Before school one morning, grandma rushed into my room and laid what I thought was a new curtain down on the bed.

“What’s this,” I asked.

“James,” Grandma said. “Just like your girlfriends at school.”

Grandma’s Jams were a pair of pleated, polyester culottes that hung to my ankles. Seeing the scowl on my face, she explained that more than one color for short pants was wasteful and anything above the knee was for streetwalkers.

Grandma’s Lesson: Only streetwalkers wear Jams.

My grandmother was a devout Seventh Day Adventist. I considered it Jewish Light. We didn’t eat pork. We didn’t celebrate Christmas and Halloween. We couldn’t do anything from sundown Friday to Sundown Saturday. No cooking, cleaning or watching TV. We were allowed to listen to music but my grandmother only owned one album, “Rough Side of the Mountain.” On the album cover there was a man and woman in white suits walking up a craggy mountainside. I always wondered why in the world you would be dressed in your white, Sunday suit if you knew you were going mountain climbing.
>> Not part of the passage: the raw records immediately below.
lemma pvTempA_eq_self (sub : List Char) (c : Nat) (hc : c < sub.length) :
    pvTempA sub (c : Int) (sub.getD c ' ') = sub := by
  apply List.ext_getElem (by rw [pvTempA_length _ _ _ hc])
  intro i h1 h2
  have h3 : i < sub.length := h2
  have := pvTempA_getD sub c (sub.getD c ' ') hc i h3
  rw [List.getD_eq_getElem _ _ h1, List.getD_eq_getElem _ _ h3] at this
  rw [this]
  split_ifs with h
  · subst h; rw [List.getD_eq_getElem _ _ h3]
  · rfl

lemma pvSortedLast (l : List Int) (hne : l ≠ []) :
    ∃ v, PySem.List.pyGet? (PySem.List.sorted l (fun x => x)) (-1) = some v ∧
      v ∈ l ∧ ∀ x ∈ l, x ≤ v := by
  have hpos : 0 < l.length := List.length_pos_iff.mpr hne
  have hlen : (PySem.List.sorted l (fun x => x)).length = l.length :=
    PySem.List.length_sorted l (fun x => x) false
  refine ⟨(PySem.List.sorted l (fun x => x))[l.length - 1]'(by omega), ?_, ?_, ?_⟩
  · simp only [PySem.List.pyGet?, PySem.List.pyIdx?, hlen]
    rw [if_neg (by omega), if_pos (by omega)]
    simp only [Option.bind_some]
    have : l.length - (-(-1 : Int)).toNat = l.length - 1 := by omega
    rw [this, List.getElem?_eq_getElem (by omega)]
  · rw [← PySem.List.mem_sorted l (fun x => x) false]
    exact List.getElem_mem _
  · intro x hx
    rw [← PySem.List.mem_sorted l (fun x => x) false] at hx
    obtain ⟨i, hi, rfl⟩ := List.mem_iff_getElem.mp hx
    exact PySem.List.sorted_id_getElem_mono l (by omega) (by omega)

lemma pvWinGo_of_nonneg (s : List Char) :
    ∀ (rest : List Char) (pos j : Nat) (mism : Int), 0 ≤ mism →
      pvWinGo s rest pos j mism =
        if ∀ i < rest.length, s.getD (pos + j + i) ' ' = rest.getD i ' ' then some mism
        else none := by
  intro rest
  induction rest with
  | nil => intro pos j mism h; simp [pvWinGo]
  | cons c rest ih =>
    intro pos j mism h
    simp only [pvWinGo]
    by_cases hc : s.getD (pos + j) ' ' = c
    · rw [if_neg (by simpa using hc)]
      rw [ih pos (j + 1) mism h]
      have hcond : (∀ i < rest.length, s.getD (pos + (j + 1) + i) ' ' = rest.getD i ' ') ↔
          (∀ i < (c :: rest).length, s.getD (pos + j + i) ' ' = (c :: rest).getD i ' ') := by
        constructor
        · intro hall i hi
          match i with
          | 0 => simpa using hc
          | Nat.succ i =>
            have := hall i (by simp at hi; omega)
            rw [show pos + j + (i + 1) = pos + (j + 1) + i by omega]
            simpa using this
        · intro hall i hi
          have := hall (i + 1) (by simp; omega)
          rw [show pos + (j + 1) + i = pos + j + (i + 1) by omega]
          simpa using this
      rw [if_congr hcond rfl rfl]
    · rw [if_pos (by simpa using hc), if_pos h, if_neg]
      push Not
      exact ⟨0, by simp, by simpa using hc⟩

lemma pvWinGo_neg (s : List Char) :
    ∀ (rest : List Char) (pos j : Nat),
      pvWinGo s rest pos j (-1) =
        match (List.range rest.length).filter
            (fun i => decide (s.getD (pos + j + i) ' ' ≠ rest.getD i ' ')) with
        | [] => some (-1)
        | [i] => some ((j + i : Nat) : Int)
        | _ => none := by
  intro rest
  induction rest with
  | nil => intro pos j; simp [pvWinGo]
  | cons c rest ih =>
    intro pos j
    rw [show List.range (c :: rest).length = 0 :: List.map Nat.succ (List.range rest.length) by
      simp [List.range_succ_eq_map]]
    rw [List.filter_cons, List.filter_map]
    have hfc : (fun i => decide (s.getD (pos + j + i) ' ' ≠ (c :: rest).getD i ' ')) ∘ Nat.succ =
        fun i => decide (s.getD (pos + (j + 1) + i) ' ' ≠ rest.getD i ' ') := by
      funext i
      simp only [Function.comp, List.getD_cons_succ]
      rw [show pos + j + (i + 1) = pos + (j + 1) + i by omega]
    rw [hfc]
    simp only [pvWinGo]
    by_cases hc : s.getD (pos + j) ' ' = c
    · rw [if_neg (by simpa using hc)]
      rw [if_neg (by simpa using hc)]
      rw [ih pos (j + 1)]
      rcases hF : (List.range rest.length).filter
          (fun i => decide (s.getD (pos + (j + 1) + i) ' ' ≠ rest.getD i ' ')) with _ | ⟨i, t⟩
      · simp
      · rcases t with _ | ⟨i2, t2⟩
        · simp only [List.map_cons, List.map_nil]
          congr 2
          omega
        · simp
    · rw [if_pos (by simpa using hc)]
      rw [if_neg (by norm_num)]
      rw [if_pos (by simpa using hc)]
      rw [pvWinGo_of_nonneg s rest pos (j + 1) (j : Int) (by positivity)]
      rcases hF : (List.range rest.length).filter
          (fun i => decide (s.getD (pos + (j + 1) + i) ' ' ≠ rest.getD i ' ')) with _ | ⟨i, t⟩
      · have hcond : ∀ i < rest.length, s.getD (pos + (j + 1) + i) ' ' = rest.getD i ' ' := by
          intro i hi
          have := List.filter_eq_nil_iff.mp hF i (by simp [hi])
          simpa using this
        rw [if_pos hcond]
        simp
      · have hmem : i ∈ (List.range rest.length).filter
            (fun i => decide (s.getD (pos + (j + 1) + i) ' ' ≠ rest.getD i ' ')) := by
          rw [hF]; simp
        rw [List.mem_filter, List.mem_range] at hmem
        have hcond : ¬ ∀ i < rest.length, s.getD (pos + (j + 1) + i) ' ' = rest.getD i ' ' := by
          intro hall
          have h2 : s.getD (pos + (j + 1) + i) ' ' ≠ rest.getD i ' ' := by simpa using hmem.2
          exact h2 (hall i hmem.1)
        rw [if_neg hcond]
        simp

lemma pvWindowB_eq (s sub : List Char) (k : Nat) :
    pvWindowB s sub k =
      match (List.range sub.length).filter
          (fun i => decide (s.getD (k + i) ' ' ≠ sub.getD i ' ')) with
      | [] => some (-1)
      | [i] => some ((i : Nat) : Int)
      | _ => none := by
  rw [pvWindowB, pvWinGo_neg s sub k 0]
  simp only [Nat.add_zero, Nat.zero_add]

lemma pvOcc_bound (s sub : List Char) (p : Nat) (h : pvOcc s sub p) :
    p + sub.length ≤ s.length := by
  have h1 := h.1
  have := h.2.length_le
  simp only [List.length_drop] at this
  omega

lemma pvVarAt_bound (s sub : List Char) (fixpos : Int) (p : Nat)
    (h : pvVarAt s sub fixpos p) : p + sub.length ≤ s.length := by
  obtain ⟨hp, c, hc, _, base, _, hpre⟩ := h
  have := hpre.length_le
  rw [pvTempA_length sub c base hc] at this
  simp only [List.length_drop] at this
  omega

lemma pvOcc_exists_of_infix (s sub : List Char) (h : sub <:+: s) : ∃ p, pvOcc s sub p := by
  obtain ⟨j, hj⟩ := (PySem.Chars.exists_prefix_drop_iff_isIn sub s).2
    ((PySem.Chars.isIn_iff_infix sub s).mpr h)
  by_cases hjn : j ≤ s.length
  · exact ⟨j, hjn, hj⟩
  · refine ⟨s.length, le_refl _, ?_⟩
    rw [List.drop_eq_nil_of_le (by omega)] at hj
    rw [List.drop_length]
    exact hj

lemma pvInfix_of_prefix_drop (s sub : List Char) (p : Nat) (h : sub <+: s.drop p) :
    sub <:+: s := h.isInfix.trans (List.drop_suffix p s).isInfix

lemma pvPE_iff (s sub : List Char) (k : Nat) (hk : k + sub.length ≤ s.length) :
    pvPE s sub k = true ↔ sub <+: s.drop k := by
  have hkn : k ≤ s.length := by omega
  rw [pvPE, pvWindowB_eq, pvPrefix_pointwise s sub k hkn]
  rcases hF : (List.range sub.length).filter
      (fun i => decide (s.getD (k + i) ' ' ≠ sub.getD i ' ')) with _ | ⟨i, t⟩
  · constructor
    · intro _
      refine ⟨hk, fun i hi => ?_⟩
      have := List.filter_eq_nil_iff.mp hF i (by simp [hi])
      simpa using this
    · intro _
      simp
  · have hmem : i ∈ (List.range sub.length).filter
        (fun i => decide (s.getD (k + i) ' ' ≠ sub.getD i ' ')) := by rw [hF]; simp
    rw [List.mem_filter, List.mem_range] at hmem
    have hne : s.getD (k + i) ' ' ≠ sub.getD i ' ' := by simpa using hmem.2
    have hrhs : ¬ (k + sub.length ≤ s.length ∧
        ∀ i < sub.length, s.getD (k + i) ' ' = sub.getD i ' ') := by
      rintro ⟨_, hpt⟩
      exact hne (hpt i hmem.1)
    rcases t with _ | ⟨i2, t2⟩
    · simp only [hrhs, iff_false]
      simp
    · simp only [hrhs, iff_false]
      simp

lemma pvPN_iff (s sub : List Char) (fixpos : Int) (k : Nat) (hk : k + sub.length ≤ s.length)
    (hno : ¬ sub <:+: s) :
    pvPN s sub fixpos k = true ↔ pvVarAt s sub fixpos k := by
  have hkn : k ≤ s.length := by omega
  rw [pvPN, pvWindowB_eq]
  rcases hF : (List.range sub.length).filter
      (fun i => decide (s.getD (k + i) ' ' ≠ sub.getD i ' ')) with _ | ⟨i, t⟩
  · constructor
    · intro hb
      simp at hb
    · intro hvar
      exfalso
      have hpre : sub <+: s.drop k := by
        rw [pvPrefix_pointwise s sub k hkn]
        refine ⟨hk, fun i hi => ?_⟩
        have := List.filter_eq_nil_iff.mp hF i (by simp [hi])
        simpa using this
      exact hno (pvInfix_of_prefix_drop s sub k hpre)
  · have hmem : i ∈ (List.range sub.length).filter
        (fun i => decide (s.getD (k + i) ' ' ≠ sub.getD i ' ')) := by rw [hF]; simp
    rw [List.mem_filter, List.mem_range] at hmem
    have hne : s.getD (k + i) ' ' ≠ sub.getD i ' ' := by simpa using hmem.2
    rcases t with _ | ⟨i2, t2⟩
    · -- exactly one mismatch, at index i
      have hall : ∀ i' < sub.length, i' ≠ i → s.getD (k + i') ' ' = sub.getD i' ' ' := by
        intro i' h1 h2
        by_contra h3
        have hmem' : i' ∈ (List.range sub.length).filter
            (fun i => decide (s.getD (k + i) ' ' ≠ sub.getD i ' ')) := by
          rw [List.mem_filter, List.mem_range]
          exact ⟨h1, by simpa using h3⟩
        rw [hF] at hmem'
        simp at hmem'
        exact h2 hmem'
      constructor
      · intro hb
        simp only [Bool.and_eq_true, decide_eq_true_eq] at hb
        obtain ⟨⟨_, hfix⟩, hmemA⟩ := hb
        rw [Int.toNat_natCast] at hmemA
        refine ⟨hkn, i, hmem.1, hfix, s.getD (k + i) ' ', hmemA, ?_⟩
        rw [pvPrefix_pointwise s _ k hkn, pvTempA_length _ _ _ hmem.1]
        refine ⟨hk, fun i' hi' => ?_⟩
        rw [pvTempA_getD _ _ _ hmem.1 i' hi']
        by_cases he : i' = i
        · subst he; rw [if_pos rfl]
        · rw [if_neg he]
          exact hall i' hi' he
      · rintro ⟨_, c, hc, hcfix, base, hbase, hpre⟩
        have hbn : base ≠ sub.getD c ' ' := by
          intro he
          rw [he, pvTempA_eq_self sub c hc] at hpre
          exact hno (pvInfix_of_prefix_drop s sub k hpre)
        rw [pvPrefix_pointwise s _ k hkn, pvTempA_length _ _ _ hc] at hpre
        obtain ⟨hlen', hpt⟩ := hpre
        have hptc := hpt c hc
        rw [pvTempA_getD _ _ _ hc c hc, if_pos rfl] at hptc
        have hcF : c ∈ (List.range sub.length).filter
            (fun i => decide (s.getD (k + i) ' ' ≠ sub.getD i ' ')) := by
          rw [List.mem_filter, List.mem_range]
          refine ⟨hc, decide_eq_true ?_⟩
          rw [hptc]
          exact hbn
        rw [hF] at hcF
        simp at hcF
        subst hcF
        simp only [Bool.and_eq_true, decide_eq_true_eq]
        refine ⟨⟨by simp, hcfix⟩, ?_⟩
        rw [Int.toNat_natCast, hptc]
        exact hbase
    · -- at least two mismatches: window is none, and no variation can match
      constructor
      · intro hb
        simp at hb
      · rintro ⟨_, c, hc, hcfix, base, hbase, hpre⟩
        exfalso
        have hmem2 : i2 ∈ (List.range sub.length).filter
            (fun i => decide (s.getD (k + i) ' ' ≠ sub.getD i ' ')) := by rw [hF]; simp
        rw [List.mem_filter, List.mem_range] at hmem2
        have hne2 : s.getD (k + i2) ' ' ≠ sub.getD i2 ' ' := by simpa using hmem2.2
        have hnd : ((List.range sub.length).filter
            (fun i => decide (s.getD (k + i) ' ' ≠ sub.getD i ' '))).Nodup :=
          (List.nodup_range).filter _
        rw [hF] at hnd
        have hii : i ≠ i2 := by
          intro he
          subst he
          simp at hnd
        rw [pvPrefix_pointwise s _ k hkn, pvTempA_length _ _ _ hc] at hpre
        obtain ⟨hlen', hpt⟩ := hpre
        have e1 := hpt i hmem.1
        have e2 := hpt i2 hmem2.1
        rw [pvTempA_getD _ _ _ hc i hmem.1] at e1
        rw [pvTempA_getD _ _ _ hc i2 hmem2.1] at e2
        by_cases h1 : i = c
        · by_cases h2 : i2 = c
          · exact hii (h1.trans h2.symm)
          · rw [if_neg h2] at e2
            exact hne2 e2
        · rw [if_neg h1] at e1
          exact hne e1

lemma pvBest_eq_neg_one_iff (P : Nat → Bool) (k : Nat) :
    pvBest P k = -1 ↔ ∀ p < k, P p = false := by
  induction k with
  | zero => simp [pvBest]
  | succ k ih =>
    simp only [pvBest]
    split_ifs with h
    · constructor
      · intro hk; exact absurd hk (by simp)
      · intro hall; exact absurd (hall k (by omega)) (by simp [h])
    · rw [ih]
      constructor
      · intro hall p hp
        rcases Nat.lt_succ_iff_lt_or_eq.mp hp with h1 | h1
        · exact hall p h1
        · subst h1; simpa using h
      · intro hall p hp; exact hall p (by omega)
But the Seventh Day Adventist rule I hated the most was that I could not wear jewelry, specifically earrings. One Saturday while I was sitting on the porch watching the other kids play I decided to find the passage in the Bible where it said, “no earrings.” After an entire afternoon of reading, I hadn’t found where Abraham, David, Sampson or Delilah said anything about not wearing earrings. Moses didn’t even say anything and he owned a stone copy of the Ten Commandments. At the next women’s bible study, I decided to voice my 8 year old opinion.

“I read the whole bible and I didn’t see anything about not wearing jewelry,” I snipped defiantly.

Dead silence.

“So why can’t I wear earrings?”

My grandmother smacked my leg with one of those green, plastic fly swatters and said,” Little girl, you save the jewelry for the streets of heaven. They are paved in silver and gold.”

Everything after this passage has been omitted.